*Record excerpts*:
== == ==

-- pv_equiv track=rewrite | github.com/lucasgameiroborges/Python-lista-2--CES-22 | wordtools.py | has_dashdash
-- ===== SOURCE A (Python) =====
-- def has_dashdash(str):
--     flag1 = False
--     flag2 = False
--
--     for character in str:
--         if character == '-':
--             if not flag1:
--                 flag1 = True
--             else:
--                 flag2 = True
--         else:
--             flag1 = False
--
--     return flag2
-- ===== SOURCE B (Python) =====
-- def has_dashdash(str):
--     return any(a == '-' and b == '-' for a, b in zip(str, str[1:]))
-- ===== Notes on version B (the rewrite author's own statement) =====
-- stated objective: idiomatic
-- what changed: Replaces the two-flag state machine carried across the loop with a direct pairwise scan of adjacent characters via zip(str, str[1:]).
import Mathlib
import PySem

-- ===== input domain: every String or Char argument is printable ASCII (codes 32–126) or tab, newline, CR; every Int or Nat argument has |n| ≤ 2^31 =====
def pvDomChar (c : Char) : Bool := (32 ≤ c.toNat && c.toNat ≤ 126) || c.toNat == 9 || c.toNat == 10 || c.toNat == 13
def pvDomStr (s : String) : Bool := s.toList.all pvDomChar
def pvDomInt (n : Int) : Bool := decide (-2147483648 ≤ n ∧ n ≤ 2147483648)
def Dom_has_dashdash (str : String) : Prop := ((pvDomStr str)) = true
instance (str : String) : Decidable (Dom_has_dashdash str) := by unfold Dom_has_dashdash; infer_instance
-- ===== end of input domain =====

-- B replaces A's two-flag state machine with a pairwise scan of adjacent characters (idiomatic).

-- ===== PORT A =====
-- the loop body of A, step for step: flag1/flag2 carried as a pair
def hdStep (st : Bool × Bool) (character : Char) : Bool × Bool :=
  if character = '-' then
    if !st.1 then (true, st.2) else (st.1, true)
  else
    (false, st.2)

def has_dashdash (str : String) : Bool :=
  (str.toList.foldl hdStep (false, false)).2

-- ===== PORT B =====
-- zip(str, str[1:]) and any(a == '-' and b == '-')
def has_dashdash_alt (str : String) : Bool :=
  (str.toList.zip (PySem.List.slice str.toList (some 1) none)).any
    (fun p => p.1 == '-' && p.2 == '-')

-- ===== PRECONDITION & SPEC =====
def Spec_has_dashdash (str : String) (out : Bool) : Prop := out = has_dashdash_alt str
instance (str : String) (out : Bool) : Decidable (Spec_has_dashdash str out) := by unfold Spec_has_dashdash; infer_instance

-- ===== CLAIM (what is proved, stated in full; the proofs are below) =====
def Claim_equal_has_dashdash : Prop := ∀ (str : String), Dom_has_dashdash str → Spec_has_dashdash str (has_dashdash str)

-- ===== LEMMAS AND PROOFS =====

def pairDash : List Char → Bool
  | [] => false
  | _ :: [] => false
  | a :: b :: t => (a = '-' && b = '-') || pairDash (b :: t)

lemma hd_invariant (l : List Char) : ∀ (f1 f2 : Bool),
    (l.foldl hdStep (f1, f2)).2
      = (f2 || (f1 && (l.head? == some '-')) || pairDash l) := by
  induction l with
  | nil => intro f1 f2; simp [pairDash]
  | cons c t ih =>
    intro f1 f2
    by_cases hc : c = '-'
    · cases f1 with
      | false =>
        simp only [List.foldl, hdStep, if_pos hc, ih]
        cases t with
        | nil => simp [pairDash]
        | cons b t' =>
          simp only [pairDash, hc]
          by_cases hb : b = '-'
          · simp [hb]
          · simp [hb, beq_eq_false_iff_ne.mpr hb]
      | true =>
        simp only [List.foldl, hdStep, if_pos hc, ih]
        subst hc
        cases t with
        | nil => simp [pairDash]
        | cons b t' => simp [pairDash]
    · simp only [List.foldl, hdStep, if_neg hc, ih]
      cases t with
      | nil => simp [pairDash, beq_eq_false_iff_ne.mpr hc]
      | cons b t' => simp [pairDash, hc, beq_eq_false_iff_ne.mpr hc]


lemma pairDash_eq_zip (l : List Char) :
    (l.zip l.tail).any (fun p => p.1 == '-' && p.2 == '-') = pairDash l := by
  induction l with
  | nil => simp [pairDash]
  | cons a t ih =>
    cases t with
    | nil => simp [pairDash]
    | cons b t' =>
      simp only [pairDash, List.tail_cons, List.zip_cons_cons, List.any_cons]
      rw [← ih]
      simp only [List.tail_cons]
      by_cases ha : a = '-' <;> by_cases hb : b = '-' <;> simp [ha, hb]

-- ===== VERDICT (by name: the statement is the Claim_ definition above) =====
theorem has_dashdash_spec : Claim_equal_has_dashdash := by
  intro str _
  unfold Spec_has_dashdash has_dashdash has_dashdash_alt
  rw [hd_invariant, PySem.List.slice_from_one, pairDash_eq_zip]
  simp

== == ==

*Exercise brief*:
Every entry needs to be written out again, exactly as given.

*Solution for this problem*:
-- pv_equiv track=rewrite | github.com/lucasgameiroborges/Python-lista-2--CES-22 | wordtools.py | has_dashdash
-- ===== SOURCE A (Python) =====
-- def has_dashdash(str):
--     flag1 = False
--     flag2 = False
--
--     for character in str:
--         if character == '-':
--             if not flag1:
--                 flag1 = True
--             else:
--                 flag2 = True
--         else:
--             flag1 = False
--
--     return flag2
-- ===== SOURCE B (Python) =====
-- def has_dashdash(str):
--     return any(a == '-' and b == '-' for a, b in zip(str, str[1:]))
-- ===== Notes on version B (the rewrite author's own statement) =====
-- stated objective: idiomatic
-- what changed: Replaces the two-flag state machine carried across the loop with a direct pairwise scan of adjacent characters via zip(str, str[1:]).
import Mathlib
import PySem

-- ===== input domain: every String or Char argument is printable ASCII (codes 32–126) or tab, newline, CR; every Int or Nat argument has |n| ≤ 2^31 =====
def pvDomChar (c : Char) : Bool := (32 ≤ c.toNat && c.toNat ≤ 126) || c.toNat == 9 || c.toNat == 10 || c.toNat == 13
def pvDomStr (s : String) : Bool := s.toList.all pvDomChar
def pvDomInt (n : Int) : Bool := decide (-2147483648 ≤ n ∧ n ≤ 2147483648)
def Dom_has_dashdash (str : String) : Prop := ((pvDomStr str)) = true
instance (str : String) : Decidable (Dom_has_dashdash str) := by unfold Dom_has_dashdash; infer_instance
-- ===== end of input domain =====

-- B replaces A's two-flag state machine with a pairwise scan of adjacent characters (idiomatic).

-- ===== PORT A =====
-- the loop body of A, step for step: flag1/flag2 carried as a pair
def hdStep (st : Bool × Bool) (character : Char) : Bool × Bool :=
  if character = '-' then
    if !st.1 then (true, st.2) else (st.1, true)
  else
    (false, st.2)

def has_dashdash (str : String) : Bool :=
  (str.toList.foldl hdStep (false, false)).2

-- ===== PORT B =====
-- zip(str, str[1:]) and any(a == '-' and b == '-')
def has_dashdash_alt (str : String) : Bool :=
  (str.toList.zip (PySem.List.slice str.toList (some 1) none)).any
    (fun p => p.1 == '-' && p.2 == '-')

-- ===== PRECONDITION & SPEC =====
def Spec_has_dashdash (str : String) (out : Bool) : Prop := out = has_dashdash_alt str
instance (str : String) (out : Bool) : Decidable (Spec_has_dashdash str out) := by unfold Spec_has_dashdash; infer_instance

-- ===== CLAIM (what is proved, stated in full; the proofs are below) =====
def Claim_equal_has_dashdash : Prop := ∀ (str : String), Dom_has_dashdash str → Spec_has_dashdash str (has_dashdash str)

-- ===== LEMMAS AND PROOFS =====

def pairDash : List Char → Bool
  | [] => false
  | _ :: [] => false
  | a :: b :: t => (a = '-' && b = '-') || pairDash (b :: t)

lemma hd_invariant (l : List Char) : ∀ (f1 f2 : Bool),
    (l.foldl hdStep (f1, f2)).2
      = (f2 || (f1 && (l.head? == some '-')) || pairDash l) := by
  induction l with
  | nil => intro f1 f2; simp [pairDash]
  | cons c t ih =>
    intro f1 f2
    by_cases hc : c = '-'
    · cases f1 with
      | false =>
        simp only [List.foldl, hdStep, if_pos hc, ih]
        cases t with
        | nil => simp [pairDash]
        | cons b t' =>
          simp only [pairDash, hc]
          by_cases hb : b = '-'
          · simp [hb]
          · simp [hb, beq_eq_false_iff_ne.mpr hb]
      | true =>
        simp only [List.foldl, hdStep, if_pos hc, ih]
        subst hc
        cases t with
        | nil => simp [pairDash]
        | cons b t' => simp [pairDash]
    · simp only [List.foldl, hdStep, if_neg hc, ih]
      cases t with
      | nil => simp [pairDash, beq_eq_false_iff_ne.mpr hc]
      | cons b t' => simp [pairDash, hc, beq_eq_false_iff_ne.mpr hc]


lemma pairDash_eq_zip (l : List Char) :
    (l.zip l.tail).any (fun p => p.1 == '-' && p.2 == '-') = pairDash l := by
  induction l with
  | nil => simp [pairDash]
  | cons a t ih =>
    cases t with
    | nil => simp [pairDash]
    | cons b t' =>
      simp only [pairDash, List.tail_cons, List.zip_cons_cons, List.any_cons]
      rw [← ih]
      simp only [List.tail_cons]
      by_cases ha : a = '-' <;> by_cases hb : b = '-' <;> simp [ha, hb]

-- ===== VERDICT (by name: the statement is the Claim_ definition above) =====
theorem has_dashdash_spec : Claim_equal_has_dashdash := by
  intro str _
  unfold Spec_has_dashdash has_dashdash has_dashdash_alt
  rw [hd_invariant, PySem.List.slice_from_one, pairDash_eq_zip]
  simp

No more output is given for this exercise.